Check each line of the entries below for the word "conquer", and copy out the ones that have it.
##### ENTRIES PROVIDED
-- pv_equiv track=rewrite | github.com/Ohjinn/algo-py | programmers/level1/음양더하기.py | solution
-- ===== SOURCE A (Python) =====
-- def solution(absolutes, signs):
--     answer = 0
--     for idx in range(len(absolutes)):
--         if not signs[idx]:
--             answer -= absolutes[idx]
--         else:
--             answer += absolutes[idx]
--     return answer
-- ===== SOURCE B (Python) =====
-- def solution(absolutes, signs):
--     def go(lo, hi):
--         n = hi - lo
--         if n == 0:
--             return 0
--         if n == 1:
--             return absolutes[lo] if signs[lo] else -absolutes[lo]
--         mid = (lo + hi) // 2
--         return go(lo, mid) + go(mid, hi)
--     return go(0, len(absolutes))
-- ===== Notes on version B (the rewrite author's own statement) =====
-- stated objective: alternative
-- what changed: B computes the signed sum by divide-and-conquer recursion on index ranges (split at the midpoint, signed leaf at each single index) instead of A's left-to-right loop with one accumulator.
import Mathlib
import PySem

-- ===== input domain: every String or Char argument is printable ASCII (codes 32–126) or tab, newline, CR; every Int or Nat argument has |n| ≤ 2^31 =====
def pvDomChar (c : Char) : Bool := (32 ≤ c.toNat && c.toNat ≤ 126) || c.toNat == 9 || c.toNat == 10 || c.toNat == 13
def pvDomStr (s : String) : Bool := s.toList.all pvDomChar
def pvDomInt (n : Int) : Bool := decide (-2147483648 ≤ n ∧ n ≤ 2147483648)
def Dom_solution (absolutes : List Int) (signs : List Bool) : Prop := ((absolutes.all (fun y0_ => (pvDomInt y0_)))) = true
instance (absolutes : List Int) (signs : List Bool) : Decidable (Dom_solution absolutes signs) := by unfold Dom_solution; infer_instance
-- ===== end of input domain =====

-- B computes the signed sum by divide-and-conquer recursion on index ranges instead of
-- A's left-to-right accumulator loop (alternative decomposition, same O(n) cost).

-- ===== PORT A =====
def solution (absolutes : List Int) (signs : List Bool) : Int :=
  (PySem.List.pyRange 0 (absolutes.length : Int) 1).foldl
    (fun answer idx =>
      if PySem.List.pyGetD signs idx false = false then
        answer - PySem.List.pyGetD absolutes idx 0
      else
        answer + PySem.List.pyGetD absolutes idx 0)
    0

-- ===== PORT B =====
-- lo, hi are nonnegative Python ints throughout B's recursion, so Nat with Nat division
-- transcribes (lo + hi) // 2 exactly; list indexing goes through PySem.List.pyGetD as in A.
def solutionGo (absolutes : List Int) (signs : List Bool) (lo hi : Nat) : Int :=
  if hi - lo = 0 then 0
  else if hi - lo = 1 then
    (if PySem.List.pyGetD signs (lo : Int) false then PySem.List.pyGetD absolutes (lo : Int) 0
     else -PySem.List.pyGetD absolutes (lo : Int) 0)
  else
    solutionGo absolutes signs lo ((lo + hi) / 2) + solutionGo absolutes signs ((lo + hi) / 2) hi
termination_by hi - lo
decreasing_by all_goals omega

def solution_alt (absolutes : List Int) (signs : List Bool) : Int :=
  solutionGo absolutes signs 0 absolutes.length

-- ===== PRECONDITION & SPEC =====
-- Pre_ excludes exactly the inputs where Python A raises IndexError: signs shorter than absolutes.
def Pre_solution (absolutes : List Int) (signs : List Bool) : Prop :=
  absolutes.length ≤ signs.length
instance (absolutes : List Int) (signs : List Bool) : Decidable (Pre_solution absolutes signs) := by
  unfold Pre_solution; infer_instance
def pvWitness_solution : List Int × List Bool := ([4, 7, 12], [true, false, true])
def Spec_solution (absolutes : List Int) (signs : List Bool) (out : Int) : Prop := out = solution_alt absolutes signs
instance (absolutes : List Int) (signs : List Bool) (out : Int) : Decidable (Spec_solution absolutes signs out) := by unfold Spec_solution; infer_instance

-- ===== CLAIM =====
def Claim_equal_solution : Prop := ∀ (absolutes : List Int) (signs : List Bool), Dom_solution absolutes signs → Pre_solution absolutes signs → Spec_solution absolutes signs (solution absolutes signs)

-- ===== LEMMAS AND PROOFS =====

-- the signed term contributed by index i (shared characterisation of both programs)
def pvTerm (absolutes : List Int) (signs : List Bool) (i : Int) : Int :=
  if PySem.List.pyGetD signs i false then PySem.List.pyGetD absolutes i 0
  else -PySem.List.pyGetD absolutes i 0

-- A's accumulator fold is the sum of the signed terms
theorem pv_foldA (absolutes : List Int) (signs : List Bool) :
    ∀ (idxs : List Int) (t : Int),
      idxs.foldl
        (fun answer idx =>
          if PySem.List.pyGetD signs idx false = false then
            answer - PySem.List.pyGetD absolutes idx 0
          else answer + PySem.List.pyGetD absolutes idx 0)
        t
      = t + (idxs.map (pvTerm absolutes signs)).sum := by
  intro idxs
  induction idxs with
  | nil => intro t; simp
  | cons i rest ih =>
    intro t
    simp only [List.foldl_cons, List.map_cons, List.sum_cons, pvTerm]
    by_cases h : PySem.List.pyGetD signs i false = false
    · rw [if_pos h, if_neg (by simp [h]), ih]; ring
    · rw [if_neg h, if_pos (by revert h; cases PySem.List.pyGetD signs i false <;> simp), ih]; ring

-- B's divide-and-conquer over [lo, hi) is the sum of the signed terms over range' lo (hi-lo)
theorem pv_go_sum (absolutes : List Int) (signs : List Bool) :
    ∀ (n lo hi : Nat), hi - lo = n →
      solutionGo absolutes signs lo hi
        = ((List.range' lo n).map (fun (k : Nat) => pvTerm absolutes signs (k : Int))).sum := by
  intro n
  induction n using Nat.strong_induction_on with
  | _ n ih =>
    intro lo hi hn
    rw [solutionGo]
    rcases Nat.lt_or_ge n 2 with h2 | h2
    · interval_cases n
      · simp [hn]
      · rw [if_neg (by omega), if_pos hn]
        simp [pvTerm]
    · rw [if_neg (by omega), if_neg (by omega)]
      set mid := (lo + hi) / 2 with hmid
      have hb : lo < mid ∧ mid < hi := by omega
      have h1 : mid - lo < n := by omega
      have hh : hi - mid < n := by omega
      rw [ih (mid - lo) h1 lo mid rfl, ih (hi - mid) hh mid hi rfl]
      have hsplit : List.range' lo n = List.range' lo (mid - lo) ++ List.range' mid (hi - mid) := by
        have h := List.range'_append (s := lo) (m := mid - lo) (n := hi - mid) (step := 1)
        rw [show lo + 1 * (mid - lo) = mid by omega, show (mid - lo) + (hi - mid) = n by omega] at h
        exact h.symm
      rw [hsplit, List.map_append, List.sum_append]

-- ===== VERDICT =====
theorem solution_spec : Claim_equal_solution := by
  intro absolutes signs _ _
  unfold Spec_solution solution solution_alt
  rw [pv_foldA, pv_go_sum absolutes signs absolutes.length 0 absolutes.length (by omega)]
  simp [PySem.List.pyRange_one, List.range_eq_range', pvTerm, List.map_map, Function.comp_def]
##########
##### ENTRIES PROVIDED
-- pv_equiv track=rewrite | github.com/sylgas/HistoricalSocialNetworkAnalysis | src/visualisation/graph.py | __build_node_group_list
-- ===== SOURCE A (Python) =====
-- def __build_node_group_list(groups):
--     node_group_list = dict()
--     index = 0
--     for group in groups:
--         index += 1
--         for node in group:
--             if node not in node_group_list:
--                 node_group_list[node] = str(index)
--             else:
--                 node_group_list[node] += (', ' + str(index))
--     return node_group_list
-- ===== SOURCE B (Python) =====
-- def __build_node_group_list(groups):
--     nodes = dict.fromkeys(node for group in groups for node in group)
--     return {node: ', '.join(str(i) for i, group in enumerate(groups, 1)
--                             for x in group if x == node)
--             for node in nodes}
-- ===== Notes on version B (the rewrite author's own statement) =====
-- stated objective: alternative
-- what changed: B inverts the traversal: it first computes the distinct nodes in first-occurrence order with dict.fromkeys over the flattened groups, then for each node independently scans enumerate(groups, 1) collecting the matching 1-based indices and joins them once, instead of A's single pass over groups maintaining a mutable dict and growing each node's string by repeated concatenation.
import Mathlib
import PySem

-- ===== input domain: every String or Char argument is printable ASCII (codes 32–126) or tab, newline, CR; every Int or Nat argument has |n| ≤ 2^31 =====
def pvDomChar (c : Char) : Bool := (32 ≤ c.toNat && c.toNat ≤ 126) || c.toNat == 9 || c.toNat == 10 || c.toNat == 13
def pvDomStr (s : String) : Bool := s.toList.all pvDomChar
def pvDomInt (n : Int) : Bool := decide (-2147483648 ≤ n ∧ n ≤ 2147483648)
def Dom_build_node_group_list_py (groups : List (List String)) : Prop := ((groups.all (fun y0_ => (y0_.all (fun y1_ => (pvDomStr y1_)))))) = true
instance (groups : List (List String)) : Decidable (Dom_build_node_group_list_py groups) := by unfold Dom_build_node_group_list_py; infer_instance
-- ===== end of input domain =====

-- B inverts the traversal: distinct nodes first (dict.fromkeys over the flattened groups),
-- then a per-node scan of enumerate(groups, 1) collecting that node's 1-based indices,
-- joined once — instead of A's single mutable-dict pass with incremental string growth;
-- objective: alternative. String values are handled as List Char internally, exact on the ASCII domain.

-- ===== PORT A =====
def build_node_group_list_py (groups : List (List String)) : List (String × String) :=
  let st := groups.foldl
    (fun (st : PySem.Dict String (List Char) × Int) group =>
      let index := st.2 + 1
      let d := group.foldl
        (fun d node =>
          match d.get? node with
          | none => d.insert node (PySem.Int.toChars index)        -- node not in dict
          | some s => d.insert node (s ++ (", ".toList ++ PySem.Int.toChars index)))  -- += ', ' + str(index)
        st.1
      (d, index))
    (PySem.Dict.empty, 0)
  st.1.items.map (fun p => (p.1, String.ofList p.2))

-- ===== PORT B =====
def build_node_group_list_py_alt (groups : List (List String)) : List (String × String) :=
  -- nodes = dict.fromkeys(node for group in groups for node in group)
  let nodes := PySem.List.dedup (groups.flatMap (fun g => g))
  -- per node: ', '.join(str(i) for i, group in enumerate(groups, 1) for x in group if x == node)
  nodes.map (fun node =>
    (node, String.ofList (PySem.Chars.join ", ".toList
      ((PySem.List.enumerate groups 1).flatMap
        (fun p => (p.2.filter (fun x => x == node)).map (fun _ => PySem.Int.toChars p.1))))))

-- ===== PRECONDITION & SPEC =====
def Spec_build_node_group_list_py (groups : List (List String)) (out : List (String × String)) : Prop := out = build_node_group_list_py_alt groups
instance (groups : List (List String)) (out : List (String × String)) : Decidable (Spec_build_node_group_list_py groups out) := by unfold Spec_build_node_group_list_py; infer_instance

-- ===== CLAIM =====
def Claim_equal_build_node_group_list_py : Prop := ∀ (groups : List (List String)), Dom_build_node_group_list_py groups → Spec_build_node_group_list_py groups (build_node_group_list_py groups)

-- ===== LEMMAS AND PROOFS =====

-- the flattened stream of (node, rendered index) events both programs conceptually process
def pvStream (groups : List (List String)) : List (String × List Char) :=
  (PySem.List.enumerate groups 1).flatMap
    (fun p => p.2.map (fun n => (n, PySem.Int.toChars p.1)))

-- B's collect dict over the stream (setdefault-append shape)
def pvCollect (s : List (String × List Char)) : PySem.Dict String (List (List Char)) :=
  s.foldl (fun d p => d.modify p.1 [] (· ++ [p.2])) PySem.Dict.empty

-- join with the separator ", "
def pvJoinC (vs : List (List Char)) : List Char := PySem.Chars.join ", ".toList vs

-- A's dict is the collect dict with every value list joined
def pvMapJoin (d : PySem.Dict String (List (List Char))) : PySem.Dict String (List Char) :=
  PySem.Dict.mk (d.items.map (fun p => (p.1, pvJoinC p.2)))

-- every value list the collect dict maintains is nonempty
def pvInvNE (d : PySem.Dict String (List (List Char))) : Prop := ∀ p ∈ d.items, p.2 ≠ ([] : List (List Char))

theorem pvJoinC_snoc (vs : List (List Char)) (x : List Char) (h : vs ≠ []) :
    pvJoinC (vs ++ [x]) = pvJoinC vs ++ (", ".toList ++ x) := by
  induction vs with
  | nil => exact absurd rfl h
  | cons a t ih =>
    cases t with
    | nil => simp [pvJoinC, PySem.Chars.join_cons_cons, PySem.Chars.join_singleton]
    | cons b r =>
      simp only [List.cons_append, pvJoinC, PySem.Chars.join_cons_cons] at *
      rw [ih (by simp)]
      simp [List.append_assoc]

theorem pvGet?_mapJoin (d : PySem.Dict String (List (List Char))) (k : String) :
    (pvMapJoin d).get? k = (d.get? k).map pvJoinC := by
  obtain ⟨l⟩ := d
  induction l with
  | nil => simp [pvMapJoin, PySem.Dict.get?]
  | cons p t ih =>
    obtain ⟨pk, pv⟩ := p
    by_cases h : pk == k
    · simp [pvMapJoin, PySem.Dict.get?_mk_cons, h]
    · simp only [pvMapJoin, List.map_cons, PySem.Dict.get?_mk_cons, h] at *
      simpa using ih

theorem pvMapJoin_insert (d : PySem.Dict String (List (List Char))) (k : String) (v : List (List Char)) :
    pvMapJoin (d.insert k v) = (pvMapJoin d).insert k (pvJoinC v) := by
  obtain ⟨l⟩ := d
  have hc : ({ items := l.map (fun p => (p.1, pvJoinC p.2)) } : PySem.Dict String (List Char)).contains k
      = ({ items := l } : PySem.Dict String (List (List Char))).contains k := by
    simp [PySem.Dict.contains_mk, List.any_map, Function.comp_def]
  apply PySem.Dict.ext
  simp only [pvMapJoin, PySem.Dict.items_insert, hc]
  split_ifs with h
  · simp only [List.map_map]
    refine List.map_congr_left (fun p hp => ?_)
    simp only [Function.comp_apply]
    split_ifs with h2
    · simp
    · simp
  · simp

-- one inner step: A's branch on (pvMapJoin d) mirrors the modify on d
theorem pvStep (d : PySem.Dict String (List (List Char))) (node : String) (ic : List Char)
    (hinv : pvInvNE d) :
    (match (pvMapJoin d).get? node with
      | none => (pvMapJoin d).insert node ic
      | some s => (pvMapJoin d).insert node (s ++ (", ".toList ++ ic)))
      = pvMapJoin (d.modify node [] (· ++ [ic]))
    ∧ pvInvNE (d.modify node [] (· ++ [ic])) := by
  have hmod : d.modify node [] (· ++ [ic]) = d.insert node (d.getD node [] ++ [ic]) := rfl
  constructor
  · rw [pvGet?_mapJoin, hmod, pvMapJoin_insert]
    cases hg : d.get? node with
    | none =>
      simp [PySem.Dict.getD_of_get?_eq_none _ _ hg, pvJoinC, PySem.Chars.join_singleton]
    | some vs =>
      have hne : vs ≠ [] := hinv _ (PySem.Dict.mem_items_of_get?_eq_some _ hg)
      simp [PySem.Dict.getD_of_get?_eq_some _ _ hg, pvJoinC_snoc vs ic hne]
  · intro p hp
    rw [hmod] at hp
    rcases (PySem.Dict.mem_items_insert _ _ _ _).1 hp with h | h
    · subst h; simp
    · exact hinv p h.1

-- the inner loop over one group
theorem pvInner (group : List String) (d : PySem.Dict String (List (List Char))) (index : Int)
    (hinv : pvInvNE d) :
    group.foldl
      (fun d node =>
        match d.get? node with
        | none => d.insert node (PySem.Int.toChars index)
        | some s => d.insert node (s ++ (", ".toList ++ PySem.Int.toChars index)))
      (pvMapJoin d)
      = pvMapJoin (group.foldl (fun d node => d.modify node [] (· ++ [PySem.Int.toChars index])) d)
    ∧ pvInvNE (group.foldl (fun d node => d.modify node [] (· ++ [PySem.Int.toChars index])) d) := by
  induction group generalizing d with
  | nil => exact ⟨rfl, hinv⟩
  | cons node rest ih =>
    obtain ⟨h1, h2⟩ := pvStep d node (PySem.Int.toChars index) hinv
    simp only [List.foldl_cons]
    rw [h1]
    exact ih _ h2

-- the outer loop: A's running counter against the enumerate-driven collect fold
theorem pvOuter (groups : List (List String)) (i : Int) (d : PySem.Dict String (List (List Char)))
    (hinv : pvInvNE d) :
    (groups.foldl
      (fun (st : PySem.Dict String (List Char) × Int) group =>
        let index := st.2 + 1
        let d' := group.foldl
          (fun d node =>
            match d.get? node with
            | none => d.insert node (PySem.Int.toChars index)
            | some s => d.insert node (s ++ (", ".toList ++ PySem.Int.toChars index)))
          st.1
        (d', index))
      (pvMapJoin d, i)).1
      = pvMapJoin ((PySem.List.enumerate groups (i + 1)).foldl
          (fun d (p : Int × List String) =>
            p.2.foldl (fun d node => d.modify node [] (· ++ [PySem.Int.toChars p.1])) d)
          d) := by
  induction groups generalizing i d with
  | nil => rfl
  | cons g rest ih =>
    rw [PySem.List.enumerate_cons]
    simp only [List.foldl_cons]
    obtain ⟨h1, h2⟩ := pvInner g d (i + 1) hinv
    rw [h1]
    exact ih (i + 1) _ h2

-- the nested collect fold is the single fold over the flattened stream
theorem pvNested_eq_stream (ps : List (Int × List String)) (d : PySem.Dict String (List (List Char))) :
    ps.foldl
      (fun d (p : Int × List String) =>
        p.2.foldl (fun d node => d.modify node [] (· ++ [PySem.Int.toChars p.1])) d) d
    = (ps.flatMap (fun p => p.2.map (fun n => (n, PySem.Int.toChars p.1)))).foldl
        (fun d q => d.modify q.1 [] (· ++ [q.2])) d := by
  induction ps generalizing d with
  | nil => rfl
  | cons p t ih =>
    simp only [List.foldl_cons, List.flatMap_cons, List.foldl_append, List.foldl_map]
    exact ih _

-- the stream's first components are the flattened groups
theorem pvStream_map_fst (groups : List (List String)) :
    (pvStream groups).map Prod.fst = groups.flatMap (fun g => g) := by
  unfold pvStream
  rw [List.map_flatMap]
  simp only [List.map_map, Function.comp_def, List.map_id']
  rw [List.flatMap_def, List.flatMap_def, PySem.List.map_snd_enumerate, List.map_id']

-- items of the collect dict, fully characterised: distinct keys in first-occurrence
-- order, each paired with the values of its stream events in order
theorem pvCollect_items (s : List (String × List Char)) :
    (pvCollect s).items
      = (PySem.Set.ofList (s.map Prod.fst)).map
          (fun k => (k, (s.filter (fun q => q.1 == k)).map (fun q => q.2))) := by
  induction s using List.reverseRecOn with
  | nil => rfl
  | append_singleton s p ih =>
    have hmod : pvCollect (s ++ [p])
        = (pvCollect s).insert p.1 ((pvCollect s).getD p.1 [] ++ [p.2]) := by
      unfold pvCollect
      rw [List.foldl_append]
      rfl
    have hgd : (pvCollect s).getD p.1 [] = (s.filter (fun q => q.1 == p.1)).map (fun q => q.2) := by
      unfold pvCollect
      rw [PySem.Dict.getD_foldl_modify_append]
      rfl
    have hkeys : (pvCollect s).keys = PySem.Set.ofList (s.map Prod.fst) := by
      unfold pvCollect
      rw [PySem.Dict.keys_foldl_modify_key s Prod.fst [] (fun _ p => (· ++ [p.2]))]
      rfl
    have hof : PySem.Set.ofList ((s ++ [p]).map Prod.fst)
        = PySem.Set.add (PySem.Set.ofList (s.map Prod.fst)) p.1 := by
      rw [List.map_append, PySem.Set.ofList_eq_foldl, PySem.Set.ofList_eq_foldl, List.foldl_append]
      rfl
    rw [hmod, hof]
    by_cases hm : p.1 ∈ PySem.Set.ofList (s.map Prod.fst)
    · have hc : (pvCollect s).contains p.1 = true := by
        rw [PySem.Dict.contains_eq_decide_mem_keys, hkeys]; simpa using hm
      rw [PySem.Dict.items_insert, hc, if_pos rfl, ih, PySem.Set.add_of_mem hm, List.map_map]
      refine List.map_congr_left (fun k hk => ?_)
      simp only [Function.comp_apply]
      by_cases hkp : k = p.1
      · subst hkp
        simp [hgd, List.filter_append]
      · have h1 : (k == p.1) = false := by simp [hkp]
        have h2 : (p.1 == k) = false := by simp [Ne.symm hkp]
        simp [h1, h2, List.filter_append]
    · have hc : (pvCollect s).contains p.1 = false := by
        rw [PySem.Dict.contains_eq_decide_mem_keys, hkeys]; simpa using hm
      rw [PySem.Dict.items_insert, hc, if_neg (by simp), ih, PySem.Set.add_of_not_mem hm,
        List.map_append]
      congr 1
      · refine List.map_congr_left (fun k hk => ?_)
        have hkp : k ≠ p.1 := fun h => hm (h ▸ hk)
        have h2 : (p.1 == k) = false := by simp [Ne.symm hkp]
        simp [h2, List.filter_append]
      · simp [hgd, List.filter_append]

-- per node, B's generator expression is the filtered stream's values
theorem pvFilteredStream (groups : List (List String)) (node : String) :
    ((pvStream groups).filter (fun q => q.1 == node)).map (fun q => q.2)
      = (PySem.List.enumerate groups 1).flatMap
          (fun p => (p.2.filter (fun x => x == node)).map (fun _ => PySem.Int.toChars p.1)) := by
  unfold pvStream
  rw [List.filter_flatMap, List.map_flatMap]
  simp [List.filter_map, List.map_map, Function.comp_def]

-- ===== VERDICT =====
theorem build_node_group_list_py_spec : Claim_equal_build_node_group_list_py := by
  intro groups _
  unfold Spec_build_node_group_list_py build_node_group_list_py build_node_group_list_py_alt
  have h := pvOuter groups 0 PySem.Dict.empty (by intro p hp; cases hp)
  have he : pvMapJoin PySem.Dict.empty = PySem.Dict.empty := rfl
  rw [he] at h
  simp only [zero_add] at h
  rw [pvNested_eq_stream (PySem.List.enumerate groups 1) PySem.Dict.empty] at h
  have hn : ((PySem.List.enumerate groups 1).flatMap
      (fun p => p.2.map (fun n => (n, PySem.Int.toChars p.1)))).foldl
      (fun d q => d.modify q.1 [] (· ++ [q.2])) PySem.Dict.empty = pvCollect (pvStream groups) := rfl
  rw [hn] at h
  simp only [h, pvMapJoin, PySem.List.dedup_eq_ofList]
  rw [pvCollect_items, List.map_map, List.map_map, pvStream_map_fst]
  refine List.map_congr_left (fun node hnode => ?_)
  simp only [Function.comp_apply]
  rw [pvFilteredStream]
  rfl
##########
■ **RESPONSE TO THE TASK**:
-- what changed: B computes the signed sum by divide-and-conquer recursion on index ranges (split at the midpoint, signed leaf at each single index) instead of A's left-to-right loop with one accumulator.
-- B computes the signed sum by divide-and-conquer recursion on index ranges instead of
-- B's divide-and-conquer over [lo, hi) is the sum of the signed terms over range' lo (hi-lo)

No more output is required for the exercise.